Un minuscolo animale marino che vive nella laguna veneta, l’invertebrato noto come ‘botrillo’, sta fornendo nuove risposte sulle malattie neurodegenerative come Alzheimer e Parkinson: grazie allo studio italiano di Università di Padova e Università di Milano, si è infatti scoperto che questo animaletto fornisce un perfetto ‘laboratorio’ di studio, dal momento che il suo cervello invecchia ogni settimana attraverso meccanismi che ricordano quelli umani, per essere poi rimpiazzato da un individuo più giovane.
La ricerca, pubblicata sulla rivista Brain Communications, potrebbe quindi portare allo sviluppo di terapie innovative anche in tempi brevi, dato il velocissimo ciclo di vita del botrillo. “Le malattie neurodegenerative e l’invecchiamento cerebrale rappresentano una sfida importante della medicina, anche considerato l’aumento della durata della vita media e la necessità di un invecchiamento sano”, commenta Alberto Priori dell’Università di Milano, coordinatore dello studio insieme a Lucia Manni dell’Università di Padova.

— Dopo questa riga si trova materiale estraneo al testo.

-- pv_equiv track=rewrite | github.com/Giancarlo0811/ejercicios-python | 17-Buy_8_get_1_free/buy_8_get_1_free.py | getCostOfCoffee
-- ===== SOURCE A (Python) =====
-- def getCostOfCoffee(numberOfCoffees, pricePerCoffee):
--     totalPrice = 0
--     cupsUntilFreeCoffee = 8
--
--     while numberOfCoffees > 0:
--         numberOfCoffees -= 1
--         if cupsUntilFreeCoffee == 0:
--             cupsUntilFreeCoffee = 8
--         else:
--             totalPrice += pricePerCoffee
--             cupsUntilFreeCoffee -= 1
--     return totalPrice
-- ===== SOURCE B (Python) =====
-- def getCostOfCoffee(numberOfCoffees, pricePerCoffee):
--     if numberOfCoffees <= 0:
--         return 0
--     return (numberOfCoffees - numberOfCoffees // 9) * pricePerCoffee
-- ===== Notes on version B (the rewrite author's own statement) =====
-- stated objective: faster
-- what changed: Replaced the one-cup-at-a-time while loop with the closed form (n - n//9)*price (every 9th coffee free).
import Mathlib
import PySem

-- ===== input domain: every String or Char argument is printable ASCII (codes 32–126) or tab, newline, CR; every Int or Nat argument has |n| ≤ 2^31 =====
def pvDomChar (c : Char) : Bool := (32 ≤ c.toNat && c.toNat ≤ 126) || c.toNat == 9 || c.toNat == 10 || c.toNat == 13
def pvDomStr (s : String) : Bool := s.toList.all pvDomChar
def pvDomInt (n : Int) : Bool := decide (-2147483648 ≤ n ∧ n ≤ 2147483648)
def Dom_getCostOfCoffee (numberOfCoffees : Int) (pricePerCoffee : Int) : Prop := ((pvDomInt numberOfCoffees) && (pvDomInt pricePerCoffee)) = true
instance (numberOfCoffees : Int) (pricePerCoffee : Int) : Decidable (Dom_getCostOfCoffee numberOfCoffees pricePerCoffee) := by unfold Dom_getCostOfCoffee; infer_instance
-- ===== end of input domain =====

-- ===== PORT A =====
-- B replaces A's cup-by-cup while loop with the closed form (n - n//9)*price; faster (O(1) vs O(n)).
-- literal transliteration of A's while loop (state: numberOfCoffees, cupsUntilFreeCoffee, totalPrice)
def getCostOfCoffeeLoop (numberOfCoffees : Int) (cupsUntilFreeCoffee : Int) (pricePerCoffee : Int) (totalPrice : Int) : Int :=
  if numberOfCoffees > 0 then
    if cupsUntilFreeCoffee == 0 then
      getCostOfCoffeeLoop (numberOfCoffees - 1) 8 pricePerCoffee totalPrice
    else
      getCostOfCoffeeLoop (numberOfCoffees - 1) (cupsUntilFreeCoffee - 1) pricePerCoffee (totalPrice + pricePerCoffee)
  else totalPrice
termination_by numberOfCoffees.toNat
decreasing_by all_goals omega

def getCostOfCoffee (numberOfCoffees : Int) (pricePerCoffee : Int) : Int :=
  getCostOfCoffeeLoop numberOfCoffees 8 pricePerCoffee 0

-- ===== PORT B =====
def getCostOfCoffee_alt (numberOfCoffees : Int) (pricePerCoffee : Int) : Int :=
  if numberOfCoffees ≤ 0 then 0
  else (numberOfCoffees - PySem.Int.floordiv numberOfCoffees 9) * pricePerCoffee

-- ===== PRECONDITION & SPEC =====
def Spec_getCostOfCoffee (numberOfCoffees : Int) (pricePerCoffee : Int) (out : Int) : Prop := out = getCostOfCoffee_alt numberOfCoffees pricePerCoffee
instance (numberOfCoffees : Int) (pricePerCoffee : Int) (out : Int) : Decidable (Spec_getCostOfCoffee numberOfCoffees pricePerCoffee out) := by unfold Spec_getCostOfCoffee; infer_instance

-- ===== CLAIM (what is proved, stated in full; the proofs are below) =====
def Claim_equal_getCostOfCoffee : Prop := ∀ (numberOfCoffees : Int) (pricePerCoffee : Int), Dom_getCostOfCoffee numberOfCoffees pricePerCoffee → Spec_getCostOfCoffee numberOfCoffees pricePerCoffee (getCostOfCoffee numberOfCoffees pricePerCoffee)

-- ===== LEMMAS AND PROOFS =====
-- loop invariant: starting with cups-until-free c ∈ [0,8], n ≥ 0 remaining coffees add (n - (n+8-c)/9)·price
theorem getCostOfCoffeeLoop_eq (m : Nat) (c price total : Int) (h0 : 0 ≤ c) (h8 : c ≤ 8) :
    getCostOfCoffeeLoop (m : Int) c price total
      = total + ((m : Int) - ((m : Int) + 8 - c) / 9) * price := by
  induction m generalizing c total with
  | zero =>
    simp only [Nat.cast_zero]
    rw [getCostOfCoffeeLoop, if_neg (by omega : ¬ ((0:Int) > 0))]
    have h2 : ((0:Int) + 8 - c) / 9 = 0 := by omega
    rw [h2]
    ring
  | succ k ih =>
    rw [getCostOfCoffeeLoop]
    have hpos : ((k + 1 : Nat) : Int) > 0 := by push_cast; omega
    rw [if_pos hpos]
    by_cases hc : c = 0
    · have hb : (c == (0 : Int)) = true := by simp [hc]
      rw [hb]
      simp only [if_true]
      have hcast : ((k + 1 : Nat) : Int) - 1 = (k : Int) := by push_cast; ring
      rw [hcast, ih 8 total (by omega) (by omega)]
      have hdiv : (((k + 1 : Nat) : Int) + 8 - c) / 9 = ((k : Int) + 8 - 8) / 9 + 1 := by
        push_cast; subst hc; omega
      rw [hdiv]; push_cast; ring
    · have hb : (c == (0 : Int)) = false := by simp [hc]
      rw [hb]
      simp only [Bool.false_eq_true, if_false]
      have hcast : ((k + 1 : Nat) : Int) - 1 = (k : Int) := by push_cast; ring
      rw [hcast, ih (c - 1) (total + price) (by omega) (by omega)]
      have hdiv : (((k + 1 : Nat) : Int) + 8 - c) / 9 = ((k : Int) + 8 - (c - 1)) / 9 := by
        push_cast; omega
      rw [hdiv]; push_cast; ring

-- ===== VERDICT (by name: the statement is the Claim_ definition above) =====
theorem getCostOfCoffee_spec : Claim_equal_getCostOfCoffee := by
  intro n price _
  unfold Spec_getCostOfCoffee getCostOfCoffee getCostOfCoffee_alt
  by_cases h : n ≤ 0
  · rw [getCostOfCoffeeLoop, if_neg (by omega), if_pos h]
  · rw [if_neg h]
    have hn : ((n.toNat : Nat) : Int) = n := by omega
    have heq := getCostOfCoffeeLoop_eq n.toNat 8 price 0 (by omega) (by omega)
    rw [hn] at heq
    rw [heq]
    have h9 : n + 8 - 8 = n := by ring
    have hfd : PySem.Int.floordiv n 9 = n / 9 := by
      simp [PySem.Int.floordiv, Int.fdiv_eq_ediv]
    rw [h9, hfd]
    ring
-- pv_equiv track=rewrite | github.com/csingh/interview_prep | codefights/typos.py | typosquatting
-- ===== SOURCE A (Python) =====
-- def num_typos(str, k, n=1):
--     if str == "" or n > k: return 0
--
--     num = 0
--     for start in range(len(str) - 1):
--         if str[start] != str[start+1]:
--             num += 1 + num_typos(str[:start], k, n+1) + num_typos(str[start+1:], k, n+1)
--
--     return num
--
-- def num_typos_for_domain(domain, k):
--     sub_parts = domain.split(".")
--
--     num = 0
--     for sp in sub_parts:
--         num += num_typos(sp, k)
--
--     return num
--
-- def typosquatting(n, domain):
--     if num_typos_for_domain(domain, 1000) <= n: return -1 #cheating
--     if n == 0: return 0
--
--     k = 0
--     count = 1
--     while count <= n:
--         num = num_typos_for_domain(domain, count)
--         if num <= n:
--             k = count
--         count += 1
--     return k
-- ===== SOURCE B (Python) =====
-- def typosquatting(n, domain):
--     # B: memoized DP over (break-segment, depth) subproblems instead of A's
--     # naive exponential recursion over string slices, and a binary search for
--     # the answer k (the typo count is monotone in the depth budget) instead of
--     # A's linear scan of every count from 1 to n.
--     memo = {}
--
--     def count(seg, d):
--         # seg: strictly increasing tuple of break positions; d: depth budget.
--         d = min(d, len(seg))          # the recursion consumes one break per level
--         if d <= 0:
--             return 0
--         key = (seg, d)
--         if key in memo:
--             return memo[key]
--         total = 0
--         for t, b in enumerate(seg):
--             left = seg[:t - 1] if t > 0 and seg[t - 1] == b - 1 else seg[:t]
--             total += 1 + count(left, d - 1) + count(seg[t + 1:], d - 1)
--         memo[key] = total
--         return total
--
--     def breaks(s):
--         return tuple(i for i in range(len(s) - 1) if s[i] != s[i + 1])
--
--     bparts = [breaks(p) for p in domain.split(".")]
--
--     def f(c):
--         return sum(count(bs, c) for bs in bparts)
--
--     if f(1000) <= n:
--         return -1
--     if n == 0:
--         return 0
--     lo, hi = 0, n
--     while lo < hi:
--         mid = lo + (hi - lo + 1) // 2
--         if f(mid) <= n:
--             lo = mid
--         else:
--             hi = mid - 1
--     return lo
-- ===== Notes on version B (the rewrite author's own statement) =====
-- stated objective: faster
-- what changed: B replaces A's exponential recursion over string slices by a memoized DP over (break-position segment, depth) subproblems with the depth budget capped at the segment length (where the count saturates), and finds the answer k by binary search over [0, n] (the typo total is monotone in the depth budget) instead of A's linear scan of every count from 1 to n.
import Mathlib
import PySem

“Una rilevante criticità nello studio di questi fenomeni è la messa a punto di modelli biologici semplici: il botrillo rappresenta in tal senso un’innovazione determinante – dice Priori – perché riassume l’invecchiamento e la degenerazione dei suoi neuroni nel giro di pochi giorni”. Il botrillo, infatti, offre un’opportunità di ricerca unica grazie alla particolarità del suo ciclo vitale: si riproduce sia in modo sessuato, dando origine e larve a forma di girino, che è asessuato. In quest’ultimo caso, gli individui della colonia generano gemme geneticamente identiche. Grazie a ciò, non solo si può studiare la neurodegenerazione della colonia con cadenza settimanale, ma anche in individui identici come gemelli.
“Il botrillo è davvero speciale perché è un animale che forma colonie in cui ciclicamente gli animali adulti degenerano simultaneamente, subito sostituiti da nuovi individui”, aggiunge Lucia Manni: “Questo ci dà la possibilità di studiare anche i meccanismi che possono proteggere i cervelli in formazione dalla neurodegenerazione”. Inoltre, i neuroni di questo invertebrato sembrano degenerare a causa degli stessi meccanismi che si riscontrano nel cervello umano, come la formazione di placche di proteine tipica dell’Alzheimer.
“Molto significativo è il fatto che questo animale esprime un alto numero di geni che codificano per proteine coinvolte nelle malattie neurodegenerative umane”, evidenzia Chiara Anselmi dell’Università di Padova, prima autrice dello studio insieme a Tommaso Bocci dell’Università di Milano. “Il presente studio apre due importanti scenari”, prosegue Bocci. “Il primo è rivolto ad una migliore comprensione di ciò che accade, sin dalle prime fasi di malattia, nella neurodegenerazione umana. Il secondo, forse ancor più affascinante, è legato alla possibilità di investigare l’effetto di terapie neuroprotettive e non invasive – conclude il ricercatore – ovvero in grado di modificare il decorso della malattia sin dalle sue prime fasi”.